(Dataset entries)

-- pv_equiv track=rewrite | github.com/eu-digital-sovereignty/EUDiSoPr2026 | visualization/generate_tables.py | count_certificates
-- ===== SOURCE A (Python) =====
-- from collections import Counter
--
-- def apply_ca_override(issuer, country, overrides):
--     issuer_l = (issuer or "").lower()
--     for pattern, cc in overrides:
--         if pattern in issuer_l:
--             return cc
--     return country
--
-- def count_certificates(ssl_ok, overrides):
--     counter = Counter()
--     country_for = {}
--     for r in ssl_ok:
--         name = r.get("ssl_issuer_org")
--         if not name:
--             continue
--         counter[name] += 1
--         country_for.setdefault(
--             name, apply_ca_override(name, r.get("ssl_issuer_country"), overrides) or "—"
--         )
--     return counter, country_for
-- ===== SOURCE B (Python) =====
-- from collections import Counter
--
-- def apply_ca_override(issuer, country, overrides):
--     issuer_l = (issuer or "").lower()
--     for pattern, cc in overrides:
--         if pattern in issuer_l:
--             return cc
--     return country
--
-- def count_certificates(ssl_ok, overrides):
--     # First pass: group the valid records by issuer org name, keeping order.
--     groups = {}
--     for r in ssl_ok:
--         name = r.get("ssl_issuer_org")
--         if name:
--             groups.setdefault(name, []).append(r)
--     # Derive both outputs from the groups: count = group size,
--     # country = first record's country (first-record-wins, like A).
--     counter = Counter({name: len(recs) for name, recs in groups.items()})
--     country_for = {
--         name: apply_ca_override(name, recs[0].get("ssl_issuer_country"), overrides) or "—"
--         for name, recs in groups.items()
--     }
--     return counter, country_for
-- ===== Notes on version B (the rewrite author's own statement) =====
-- stated objective: alternative
-- what changed: B first groups the valid records into a dict name -> list of records in one pass, then derives the Counter (group sizes) and the country map (override applied to each group's first record) from the groups, instead of maintaining both dicts record by record.
import Mathlib
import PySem

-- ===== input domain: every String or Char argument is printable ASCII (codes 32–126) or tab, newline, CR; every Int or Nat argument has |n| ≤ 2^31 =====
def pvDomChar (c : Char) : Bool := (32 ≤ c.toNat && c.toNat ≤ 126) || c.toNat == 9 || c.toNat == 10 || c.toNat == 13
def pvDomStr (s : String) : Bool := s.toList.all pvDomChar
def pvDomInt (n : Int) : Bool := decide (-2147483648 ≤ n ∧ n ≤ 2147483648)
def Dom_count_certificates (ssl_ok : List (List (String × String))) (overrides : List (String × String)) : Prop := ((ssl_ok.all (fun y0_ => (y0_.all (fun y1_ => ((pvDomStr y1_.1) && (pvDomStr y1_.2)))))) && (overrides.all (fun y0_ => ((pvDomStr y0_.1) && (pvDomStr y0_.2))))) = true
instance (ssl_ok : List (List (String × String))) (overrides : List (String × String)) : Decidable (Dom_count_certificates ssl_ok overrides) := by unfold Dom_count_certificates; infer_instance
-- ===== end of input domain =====

-- B groups the valid records by issuer name in one pass and then derives the
-- counter (group sizes) and the country map (from each group's first record),
-- instead of maintaining both dicts record by record as A does. Return-value
-- equivalence only (neither program mutates its arguments).

-- ===== PORT A =====
-- r.get(k) on the association-list encoding of a Python dict: first match.
def pvDictGet (k : String) : List (String × String) → Option String
  | [] => none
  | (k', v) :: rest => if k' == k then some v else pvDictGet k rest

-- the 'for pattern, cc in overrides' loop of apply_ca_override
def pvCaLoop (issuerL : String) (country : Option String) : List (String × String) → Option String
  | [] => country
  | (pat, cc) :: rest =>
      if PySem.Str.isIn pat issuerL then some cc else pvCaLoop issuerL country rest

def apply_ca_override (issuer : String) (country : Option String)
    (overrides : List (String × String)) : Option String :=
  pvCaLoop (PySem.Str.lower issuer) country overrides

-- 'x or "—"' on an Optional[str]
def pvOrDash (o : Option String) : String :=
  match o with
  | some s => if s == "" then "—" else s
  | none => "—"

def count_certificates (ssl_ok : List (List (String × String))) (overrides : List (String × String)) : (List (String × Int)) × (List (String × String)) :=
  let st := ssl_ok.foldl
    (fun (st : PySem.Dict String Int × PySem.Dict String String) r =>
      match pvDictGet "ssl_issuer_org" r with
      | none => st
      | some name =>
        if name == "" then st
        else
          (st.1.modify name 0 (· + 1),
           st.2.setdefault name
             (pvOrDash (apply_ca_override name (pvDictGet "ssl_issuer_country" r) overrides))))
    (PySem.Dict.empty, PySem.Dict.empty)
  (st.1.items, st.2.items)

-- ===== PORT B =====
def count_certificates_alt (ssl_ok : List (List (String × String))) (overrides : List (String × String)) : (List (String × Int)) × (List (String × String)) :=
  let groups : PySem.Dict String (List (List (String × String))) := ssl_ok.foldl
    (fun g r =>
      match pvDictGet "ssl_issuer_org" r with
      | none => g
      | some name => if name == "" then g else g.modify name [] (· ++ [r]))
    PySem.Dict.empty
  (groups.items.map (fun p => (p.1, (p.2.length : Int))),
   groups.items.map (fun p =>
     (p.1, pvOrDash (apply_ca_override p.1
        (pvDictGet "ssl_issuer_country" (PySem.List.pyGetD p.2 0 [])) overrides))))

-- ===== PRECONDITION & SPEC =====
def Spec_count_certificates (ssl_ok : List (List (String × String))) (overrides : List (String × String)) (out : (List (String × Int)) × (List (String × String))) : Prop := out = count_certificates_alt ssl_ok overrides
instance (ssl_ok : List (List (String × String))) (overrides : List (String × String)) (out : (List (String × Int)) × (List (String × String))) : Decidable (Spec_count_certificates ssl_ok overrides out) := by unfold Spec_count_certificates; infer_instance

-- ===== CLAIM (what is proved, stated in full; the proofs are below) =====
def Claim_equal_count_certificates : Prop := ∀ (ssl_ok : List (List (String × String))) (overrides : List (String × String)), Dom_count_certificates ssl_ok overrides → Spec_count_certificates ssl_ok overrides (count_certificates ssl_ok overrides)

-- ===== LEMMAS AND PROOFS =====

def pvVal (ov : List (String × String)) (n : String) (r : List (String × String)) : String :=
  pvOrDash (apply_ca_override n (pvDictGet "ssl_issuer_country" r) ov)

def pvFC (p : String × List (List (String × String))) : String × Int := (p.1, (p.2.length : Int))

def pvFK (ov : List (String × String)) (p : String × List (List (String × String))) : String × String :=
  (p.1, pvVal ov p.1 (PySem.List.pyGetD p.2 0 []))

lemma pv_keys_of_items_map {ν : Type} (c : PySem.Dict String ν)
    (g : PySem.Dict String (List (List (String × String))))
    (f : String × List (List (String × String)) → String × ν)
    (hf : ∀ p, (f p).1 = p.1) (h : c.items = g.items.map f) : c.keys = g.keys := by
  simp only [PySem.Dict.keys, h, List.map_map]
  exact List.map_congr_left (fun p _ => hf p)

lemma pv_loop_inv (ov : List (String × String)) (l : List (List (String × String))) :
    ∀ (g : PySem.Dict String (List (List (String × String))))
      (c : PySem.Dict String Int) (cf : PySem.Dict String String),
      g.keys.Nodup →
      (∀ p ∈ g.items, p.2 ≠ []) →
      c.items = g.items.map pvFC →
      cf.items = g.items.map (pvFK ov) →
      (l.foldl
        (fun (st : PySem.Dict String Int × PySem.Dict String String) r =>
          match pvDictGet "ssl_issuer_org" r with
          | none => st
          | some name =>
            if name == "" then st
            else (st.1.modify name 0 (· + 1),
                  st.2.setdefault name (pvVal ov name r))) (c, cf)).1.items
        = (l.foldl
            (fun g r =>
              match pvDictGet "ssl_issuer_org" r with
              | none => g
              | some name => if name == "" then g else g.modify name [] (· ++ [r])) g).items.map pvFC
      ∧ (l.foldl
          (fun (st : PySem.Dict String Int × PySem.Dict String String) r =>
            match pvDictGet "ssl_issuer_org" r with
            | none => st
            | some name =>
              if name == "" then st
              else (st.1.modify name 0 (· + 1),
                    st.2.setdefault name (pvVal ov name r))) (c, cf)).2.items
          = (l.foldl
              (fun g r =>
                match pvDictGet "ssl_issuer_org" r with
                | none => g
                | some name => if name == "" then g else g.modify name [] (· ++ [r])) g).items.map (pvFK ov) := by
  induction l with
  | nil => intro g c cf _ _ hc hcf; exact ⟨hc, hcf⟩
  | cons r l ih =>
    intro g c cf hnd hne hc hcf
    simp only [List.foldl_cons]
    cases hval : pvDictGet "ssl_issuer_org" r with
    | none => exact ih g c cf hnd hne hc hcf
    | some name =>
      by_cases hemp : name = ""
      · simp only [hemp, BEq.rfl, if_true]
        exact ih g c cf hnd hne hc hcf
      · have hbe : (name == "") = false := by simp [hemp]
        simp only [hbe, Bool.false_eq_true, if_false]
        have hkC : c.keys = g.keys := pv_keys_of_items_map c g pvFC (fun p => rfl) hc
        have hkK : cf.keys = g.keys := pv_keys_of_items_map cf g (pvFK ov) (fun p => rfl) hcf
        have hcontC : c.contains name = g.contains name := by
          rw [PySem.Dict.contains_eq_decide_mem_keys, PySem.Dict.contains_eq_decide_mem_keys, hkC]
        have hcontK : cf.contains name = g.contains name := by
          rw [PySem.Dict.contains_eq_decide_mem_keys, PySem.Dict.contains_eq_decide_mem_keys, hkK]
        by_cases hg : g.contains name = true
        · -- name already grouped: both sides update the existing entry in place
          have hmemk : name ∈ g.keys := (PySem.Dict.contains_iff_mem_keys g name).mp hg
          have hex : ∃ x, (name, x) ∈ g.items := by simpa [PySem.Dict.keys] using hmemk
          obtain ⟨v0, hv0⟩ := hex
          have hgetg : g.getD name [] = v0 := PySem.Dict.getD_of_mem_items g hv0 hnd []
          have hndC : c.keys.Nodup := hkC ▸ hnd
          have hgetc : c.getD name 0 = (v0.length : Int) := by
            refine PySem.Dict.getD_of_mem_items c (k := name) (v := (v0.length : Int)) ?_ hndC 0
            rw [hc]
            exact List.mem_map_of_mem hv0
          have hitg : (g.modify name [] (· ++ [r])).items
              = g.items.map (fun q => if q.1 == name then (name, g.getD name [] ++ [r]) else q) :=
            PySem.Dict.items_insert_of_contains g _ hg
          have hitc : (c.modify name 0 (· + 1)).items
              = c.items.map (fun q => if q.1 == name then (name, c.getD name 0 + 1) else q) :=
            PySem.Dict.items_insert_of_contains c _ (by rw [hcontC]; exact hg)
          have hcfeq : cf.setdefault name (pvVal ov name r) = cf :=
            PySem.Dict.setdefault_of_contains cf _ (by rw [hcontK]; exact hg)
          have huniq : ∀ q ∈ g.items, q.1 = name → q.2 = v0 := by
            intro q hq hq1
            have h2 := PySem.Dict.getD_of_mem_items g (k := name) (v := q.2)
              (by rw [← hq1]; exact hq) hnd []
            rw [hgetg] at h2; exact h2.symm
          refine ih (g.modify name [] (· ++ [r])) (c.modify name 0 (· + 1))
            (cf.setdefault name (pvVal ov name r)) ?_ ?_ ?_ ?_
          · have hk := PySem.Dict.keys_insert_of_contains g (g.getD name [] ++ [r]) hg
            show (g.modify name [] (· ++ [r])).keys.Nodup
            rw [PySem.Dict.modify, hk]; exact hnd
          · intro p hp
            rw [hitg] at hp
            obtain ⟨q, hq, hqe⟩ := List.exists_of_mem_map hp
            by_cases hq1 : q.1 = name
            · rw [if_pos (by simp [hq1])] at hqe
              rw [← hqe]; simp
            · rw [if_neg (by simp [hq1])] at hqe
              rw [← hqe]; exact hne q hq
          · rw [hitc, hitg, hc, List.map_map, List.map_map]
            refine List.map_congr_left ?_
            intro q hq
            by_cases hq1 : q.1 = name
            · have hv : q.2 = v0 := huniq q hq hq1
              simp [pvFC, hq1, hgetc, hgetg, hv]
            · simp [pvFC, hq1]
          · rw [hcfeq, hcf, hitg, List.map_map]
            refine List.map_congr_left ?_
            intro q hq
            by_cases hq1 : q.1 = name
            · have hv : q.2 = v0 := huniq q hq hq1
              have hnev : q.2 ≠ [] := hne q hq
              simp only [Function.comp_apply, if_pos (by simp [hq1] : (q.1 == name) = true)]
              have hhead : PySem.List.pyGetD (g.getD name [] ++ [r]) 0 ([] : List (String × String))
                  = PySem.List.pyGetD q.2 0 [] := by
                obtain ⟨a, t, he⟩ := List.exists_cons_of_ne_nil hnev
                rw [hgetg, ← hv, he]
                simp [PySem.List.pyGetD_zero]
              simp [pvFK, hhead, hq1]
            · simp [pvFK, hq1]
        · -- new name: both sides append a fresh entry
          have hgf : g.contains name = false := by simpa using hg
          have hitg : (g.modify name [] (· ++ [r])).items = g.items ++ [(name, [r])] := by
            rw [PySem.Dict.modify, PySem.Dict.getD_of_not_contains g [] hgf]
            simpa using PySem.Dict.items_insert_of_not_contains g ([] ++ [r]) hgf
          have hitc : (c.modify name 0 (· + 1)).items = c.items ++ [(name, 1)] := by
            have hcf0 : c.contains name = false := by rw [hcontC]; exact hgf
            rw [PySem.Dict.modify, PySem.Dict.getD_of_not_contains c 0 hcf0]
            simpa using PySem.Dict.items_insert_of_not_contains c ((0 : Int) + 1) hcf0
          have hitk : (cf.setdefault name (pvVal ov name r)).items
              = cf.items ++ [(name, pvVal ov name r)] := by
            have hkf0 : cf.contains name = false := by rw [hcontK]; exact hgf
            rw [PySem.Dict.setdefault_of_not_contains cf _ hkf0]
            exact PySem.Dict.items_insert_of_not_contains cf _ hkf0
          refine ih (g.modify name [] (· ++ [r])) (c.modify name 0 (· + 1))
            (cf.setdefault name (pvVal ov name r)) ?_ ?_ ?_ ?_
          · have hk := PySem.Dict.keys_insert_of_not_contains g (g.getD name [] ++ [r]) hgf
            have hnm : name ∉ g.keys := fun hm => by
              rw [(PySem.Dict.contains_iff_mem_keys g name).mpr hm] at hgf; simp at hgf
            show (g.modify name [] (· ++ [r])).keys.Nodup
            rw [PySem.Dict.modify, hk]
            rw [List.nodup_append]
            refine ⟨hnd, List.nodup_singleton _, ?_⟩
            intro a ha b hb
            rw [List.mem_singleton] at hb
            exact fun hab => hnm ((hab.trans hb) ▸ ha)
          · intro p hp
            rw [hitg] at hp
            rcases List.mem_append.mp hp with h | h
            · exact hne p h
            · simp only [List.mem_singleton] at h
              rw [h]; simp
          · rw [hitc, hitg, hc, List.map_append]
            simp [pvFC]
          · rw [hitk, hitg, hcf, List.map_append]
            simp [pvFK, PySem.List.pyGetD_zero]

-- ===== VERDICT (by name: the statement is the Claim_ definition above) =====
theorem count_certificates_spec : Claim_equal_count_certificates := by
  intro ssl_ok overrides _
  unfold Spec_count_certificates count_certificates count_certificates_alt
  have h := pv_loop_inv overrides ssl_ok PySem.Dict.empty PySem.Dict.empty PySem.Dict.empty
    (by simp [PySem.Dict.keys, PySem.Dict.empty]) (by simp [PySem.Dict.empty])
    (by simp [PySem.Dict.empty]) (by simp [PySem.Dict.empty])
  exact Prod.ext h.1 h.2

TASK OBJECTIVE:
Among the lines above, find those with the string "input" and copy them.

OUTPUT BELOW:
-- ===== input domain: every String or Char argument is printable ASCII (codes 32–126) or tab, newline, CR; every Int or Nat argument has |n| ≤ 2^31 =====
-- ===== end of input domain =====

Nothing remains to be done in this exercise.